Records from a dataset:
-- pv_equiv track=rewrite | github.com/silvcr/AIProjectB | smarter_player/N_B/evaluation.py | centreBlocks
-- ===== SOURCE A (Python) =====
-- def centreBlocks(n,placedBlocks):
--     """ Gives how many centre blocks a colour has  """
--     blocks = 0
--
--     # if n is odd
--     if n % 2 > 0:
--         min = int(round(n/2)-1)
--         max = int(round(n/2))+2
--
--     # if n is even
--     else:
--         min = int(n/2)-1
--         max = int(n/2)+1
--
--     for tile in placedBlocks:
--         if tile[0] in range(min,max) and tile[1] in range(min,max):
--             blocks+=1
--
--     return blocks
-- ===== SOURCE B (Python) =====
-- def centreBlocks(n, placedBlocks):
--     """ Gives how many centre blocks a colour has """
--     # same parity branches for the centre-region bounds as the original
--     if n % 2 > 0:
--         lo = int(round(n/2)-1)
--         hi = int(round(n/2))+2
--     else:
--         lo = int(n/2)-1
--         hi = int(n/2)+1
--     blocks = 0
--     # sweep the fixed centre region cell by cell and count matching tiles
--     for x in range(lo, hi):
--         for y in range(lo, hi):
--             blocks += sum(1 for t in placedBlocks if t[0] == x and t[1] == y)
--     return blocks
-- ===== Notes on version B (the rewrite author's own statement) =====
-- stated objective: alternative
-- what changed: Instead of one pass over placedBlocks with a range-membership test per tile, B enumerates every cell (x,y) of the fixed 2x2/3x3 centre region and adds the number of tiles whose first two coordinates equal that cell.
import Mathlib
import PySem

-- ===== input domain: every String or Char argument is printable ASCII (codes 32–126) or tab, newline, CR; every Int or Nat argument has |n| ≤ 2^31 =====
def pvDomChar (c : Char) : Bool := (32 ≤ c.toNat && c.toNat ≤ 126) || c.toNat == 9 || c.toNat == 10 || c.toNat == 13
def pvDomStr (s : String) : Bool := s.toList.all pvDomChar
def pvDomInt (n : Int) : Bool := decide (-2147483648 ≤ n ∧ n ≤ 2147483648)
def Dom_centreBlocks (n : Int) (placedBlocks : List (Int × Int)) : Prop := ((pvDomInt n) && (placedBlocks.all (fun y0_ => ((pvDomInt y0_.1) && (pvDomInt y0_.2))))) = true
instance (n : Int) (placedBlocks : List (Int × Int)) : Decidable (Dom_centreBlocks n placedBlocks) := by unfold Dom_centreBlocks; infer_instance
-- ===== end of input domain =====

-- B sweeps the fixed centre region cell by cell, counting tiles equal to each cell,
-- instead of A's single pass testing each tile for membership in the region (objective: alternative).


-- ===== PORT A =====
-- bounds of the centre region, shared by both Pythons verbatim.
-- For odd n, Python's round(n/2) rounds n//2 + 0.5 half-to-even (exact here since |n| ≤ 2^31
-- is exact in a float): it is n//2 when n//2 is even, else n//2 + 1.  For even n, int(n/2) = n//2.
def centreBounds (n : Int) : Int × Int :=
  if PySem.Int.mod n 2 > 0 then
    let t := PySem.Int.floordiv n 2
    let r := if t % 2 = 0 then t else t + 1
    (r - 1, r + 2)
  else
    (PySem.Int.floordiv n 2 - 1, PySem.Int.floordiv n 2 + 1)

def centreBlocks (n : Int) (placedBlocks : List (Int × Int)) : Int :=
  let mn : Int := (centreBounds n).1
  let mx : Int := (centreBounds n).2
  placedBlocks.foldl
    (fun blocks tile =>
      if (mn ≤ tile.1 ∧ tile.1 < mx) ∧ (mn ≤ tile.2 ∧ tile.2 < mx) then blocks + 1 else blocks)
    0

-- ===== PORT B =====
def centreBlocks_alt (n : Int) (placedBlocks : List (Int × Int)) : Int :=
  let mn := (centreBounds n).1
  let mx := (centreBounds n).2
  (PySem.List.pyRange mn mx 1).foldl
    (fun blocks x =>
      (PySem.List.pyRange mn mx 1).foldl
        (fun blocks y =>
          blocks + placedBlocks.foldl (fun s t => if t.1 = x ∧ t.2 = y then s + 1 else s) 0)
        blocks)
    0

-- ===== PRECONDITION & SPEC =====
def Spec_centreBlocks (n : Int) (placedBlocks : List (Int × Int)) (out : Int) : Prop := out = centreBlocks_alt n placedBlocks
instance (n : Int) (placedBlocks : List (Int × Int)) (out : Int) : Decidable (Spec_centreBlocks n placedBlocks out) := by unfold Spec_centreBlocks; infer_instance

-- ===== CLAIM (what is proved, stated in full; the proofs are below) =====
def Claim_equal_centreBlocks : Prop := ∀ (n : Int) (placedBlocks : List (Int × Int)), Dom_centreBlocks n placedBlocks → Spec_centreBlocks n placedBlocks (centreBlocks n placedBlocks)

-- ===== LEMMAS AND PROOFS =====

-- summing an indicator over a duplicate-free list picks out membership
theorem pv_sum_ind (l : List Int) (hl : l.Nodup) (a c : Int) :
    (l.map (fun y => if a = y then c else 0)).sum = if a ∈ l then c else 0 := by
  induction l with
  | nil => simp
  | cons h t ih =>
    rcases List.nodup_cons.mp hl with ⟨hh, ht⟩
    by_cases hah : a = h
    · subst hah
      have h0 : (t.map (fun y => if a = y then c else 0)).sum = 0 := by
        rw [ih ht, if_neg hh]
      simp [h0]
    · simp only [List.map_cons, List.sum_cons, if_neg hah, ih ht, List.mem_cons, zero_add]
      by_cases hat : a ∈ t <;> simp [hat, hah]

-- the inner sum over one row of the region, for a fixed tile
theorem pv_row (mn mx x : Int) (t : Int × Int) :
    ((PySem.List.pyRange mn mx 1).map (fun y => if t.1 = x ∧ t.2 = y then (1 : Int) else 0)).sum
      = if t.1 = x ∧ (mn ≤ t.2 ∧ t.2 < mx) then 1 else 0 := by
  by_cases hx : t.1 = x
  · have he : (fun y => if t.1 = x ∧ t.2 = y then (1 : Int) else 0)
        = (fun y => if t.2 = y then (1 : Int) else 0) := by
      funext y; simp [hx]
    rw [he, pv_sum_ind _ (PySem.List.nodup_pyRange_one mn mx) t.2 1]
    simp [PySem.List.mem_pyRange_one, hx]
  · simp [hx]

-- the double sum of a tile's per-cell indicator over the region is its region-membership indicator
theorem pv_cell (mn mx : Int) (t : Int × Int) :
    ((PySem.List.pyRange mn mx 1).map (fun x =>
        ((PySem.List.pyRange mn mx 1).map (fun y =>
          if t.1 = x ∧ t.2 = y then (1 : Int) else 0)).sum)).sum
      = if (mn ≤ t.1 ∧ t.1 < mx) ∧ (mn ≤ t.2 ∧ t.2 < mx) then 1 else 0 := by
  have h1 : (fun x => ((PySem.List.pyRange mn mx 1).map (fun y =>
        if t.1 = x ∧ t.2 = y then (1 : Int) else 0)).sum)
      = (fun x => if t.1 = x then (if mn ≤ t.2 ∧ t.2 < mx then (1 : Int) else 0) else 0) := by
    funext x
    rw [pv_row mn mx x t]
    by_cases hx : t.1 = x <;> simp [hx]
  rw [h1, pv_sum_ind _ (PySem.List.nodup_pyRange_one mn mx) t.1 _]
  by_cases h2 : mn ≤ t.1 ∧ t.1 < mx
  · simp [PySem.List.mem_pyRange_one, h2]
  · simp [PySem.List.mem_pyRange_one, h2]

-- exchanging the two summation orders: cells-then-tiles equals tiles-then-region-test
theorem pv_swap (mn mx : Int) (ts : List (Int × Int)) :
    ((PySem.List.pyRange mn mx 1).map (fun x =>
        ((PySem.List.pyRange mn mx 1).map (fun y =>
          (ts.countP (fun t => decide (t.1 = x ∧ t.2 = y)) : Int))).sum)).sum
      = (ts.countP (fun t =>
          decide ((mn ≤ t.1 ∧ t.1 < mx) ∧ (mn ≤ t.2 ∧ t.2 < mx))) : Int) := by
  induction ts with
  | nil => simp
  | cons t ts ih =>
    have hc : ∀ (p : (Int × Int) → Prop) [DecidablePred p],
        ((List.countP (fun u => decide (p u)) (t :: ts) : Int))
          = (if p t then (1 : Int) else 0) + (List.countP (fun u => decide (p u)) ts : Int) := by
      intro p _
      rw [List.countP_cons]
      by_cases hp : p t <;> simp [hp]
      omega
    have hrow : ∀ x : Int,
        ((PySem.List.pyRange mn mx 1).map (fun y =>
            (List.countP (fun u => decide (u.1 = x ∧ u.2 = y)) (t :: ts) : Int))).sum
          = ((PySem.List.pyRange mn mx 1).map (fun y =>
              if t.1 = x ∧ t.2 = y then (1 : Int) else 0)).sum
            + ((PySem.List.pyRange mn mx 1).map (fun y =>
              (List.countP (fun u => decide (u.1 = x ∧ u.2 = y)) ts : Int))).sum := by
      intro x
      rw [List.map_congr_left (fun y _ => hc (fun u => u.1 = x ∧ u.2 = y)),
          PySem.List.sum_map_add_int]
    rw [List.map_congr_left (fun x _ => hrow x), PySem.List.sum_map_add_int, ih,
        pv_cell mn mx t, hc (fun u => (mn ≤ u.1 ∧ u.1 < mx) ∧ (mn ≤ u.2 ∧ u.2 < mx))]

-- both ports, for arbitrary bounds, as a function of the tile list
theorem pv_main (mn mx : Int) (ts : List (Int × Int)) :
    (PySem.List.pyRange mn mx 1).foldl
      (fun blocks x =>
        (PySem.List.pyRange mn mx 1).foldl
          (fun blocks y => blocks + ts.foldl (fun s t => if t.1 = x ∧ t.2 = y then s + 1 else s) 0)
          blocks)
      0
    = ts.foldl
        (fun (blocks : Int) tile =>
          if (mn ≤ tile.1 ∧ tile.1 < mx) ∧ (mn ≤ tile.2 ∧ tile.2 < mx) then blocks + 1 else blocks)
        0 := by
  have hinner : ∀ (blocks x : Int),
      (PySem.List.pyRange mn mx 1).foldl
          (fun blocks y => blocks + ts.foldl (fun s t => if t.1 = x ∧ t.2 = y then s + 1 else s) 0)
          blocks
        = blocks + ((PySem.List.pyRange mn mx 1).map (fun y =>
            (ts.countP (fun t => decide (t.1 = x ∧ t.2 = y)) : Int))).sum := by
    intro blocks x
    have he : (fun (blocks y : Int) =>
          blocks + ts.foldl (fun s t => if t.1 = x ∧ t.2 = y then s + 1 else s) 0)
        = (fun blocks y => blocks + (ts.countP (fun t => decide (t.1 = x ∧ t.2 = y)) : Int)) := by
      funext blocks y
      rw [PySem.List.foldl_ite_add_one (fun t => t.1 = x ∧ t.2 = y) ts 0, zero_add]
    rw [he, PySem.List.foldl_add]
  have hfun : (fun (blocks x : Int) =>
        (PySem.List.pyRange mn mx 1).foldl
          (fun blocks y => blocks + ts.foldl (fun s t => if t.1 = x ∧ t.2 = y then s + 1 else s) 0)
          blocks)
      = (fun blocks x => blocks + ((PySem.List.pyRange mn mx 1).map (fun y =>
          (ts.countP (fun t => decide (t.1 = x ∧ t.2 = y)) : Int))).sum) := by
    funext blocks x; exact hinner blocks x
  have e1 : (PySem.List.pyRange mn mx 1).foldl
      (fun blocks x =>
        (PySem.List.pyRange mn mx 1).foldl
          (fun blocks y => blocks + ts.foldl (fun s t => if t.1 = x ∧ t.2 = y then s + 1 else s) 0)
          blocks)
      0
    = (PySem.List.pyRange mn mx 1).foldl
        (fun blocks x => blocks + ((PySem.List.pyRange mn mx 1).map (fun y =>
            (ts.countP (fun t => decide (t.1 = x ∧ t.2 = y)) : Int))).sum) 0 :=
    congrArg (fun f => List.foldl f (0 : Int) (PySem.List.pyRange mn mx 1)) hfun
  refine e1.trans ?_
  rw [PySem.List.foldl_add, zero_add, pv_swap mn mx ts,
      PySem.List.foldl_ite_add_one
        (fun tile => (mn ≤ tile.1 ∧ tile.1 < mx) ∧ (mn ≤ tile.2 ∧ tile.2 < mx)) ts 0,
      zero_add]

-- ===== VERDICT (by name: the statement is the Claim_ definition above) =====
theorem centreBlocks_spec : Claim_equal_centreBlocks := by
  intro n placedBlocks _
  show centreBlocks n placedBlocks = centreBlocks_alt n placedBlocks
  simp only [centreBlocks, centreBlocks_alt]
  exact (pv_main (centreBounds n).1 (centreBounds n).2 placedBlocks).symm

__Task goal__
Please filter the entries for the word "colour" and copy the lines that have it.

__Response__
--     """ Gives how many centre blocks a colour has  """
--     """ Gives how many centre blocks a colour has """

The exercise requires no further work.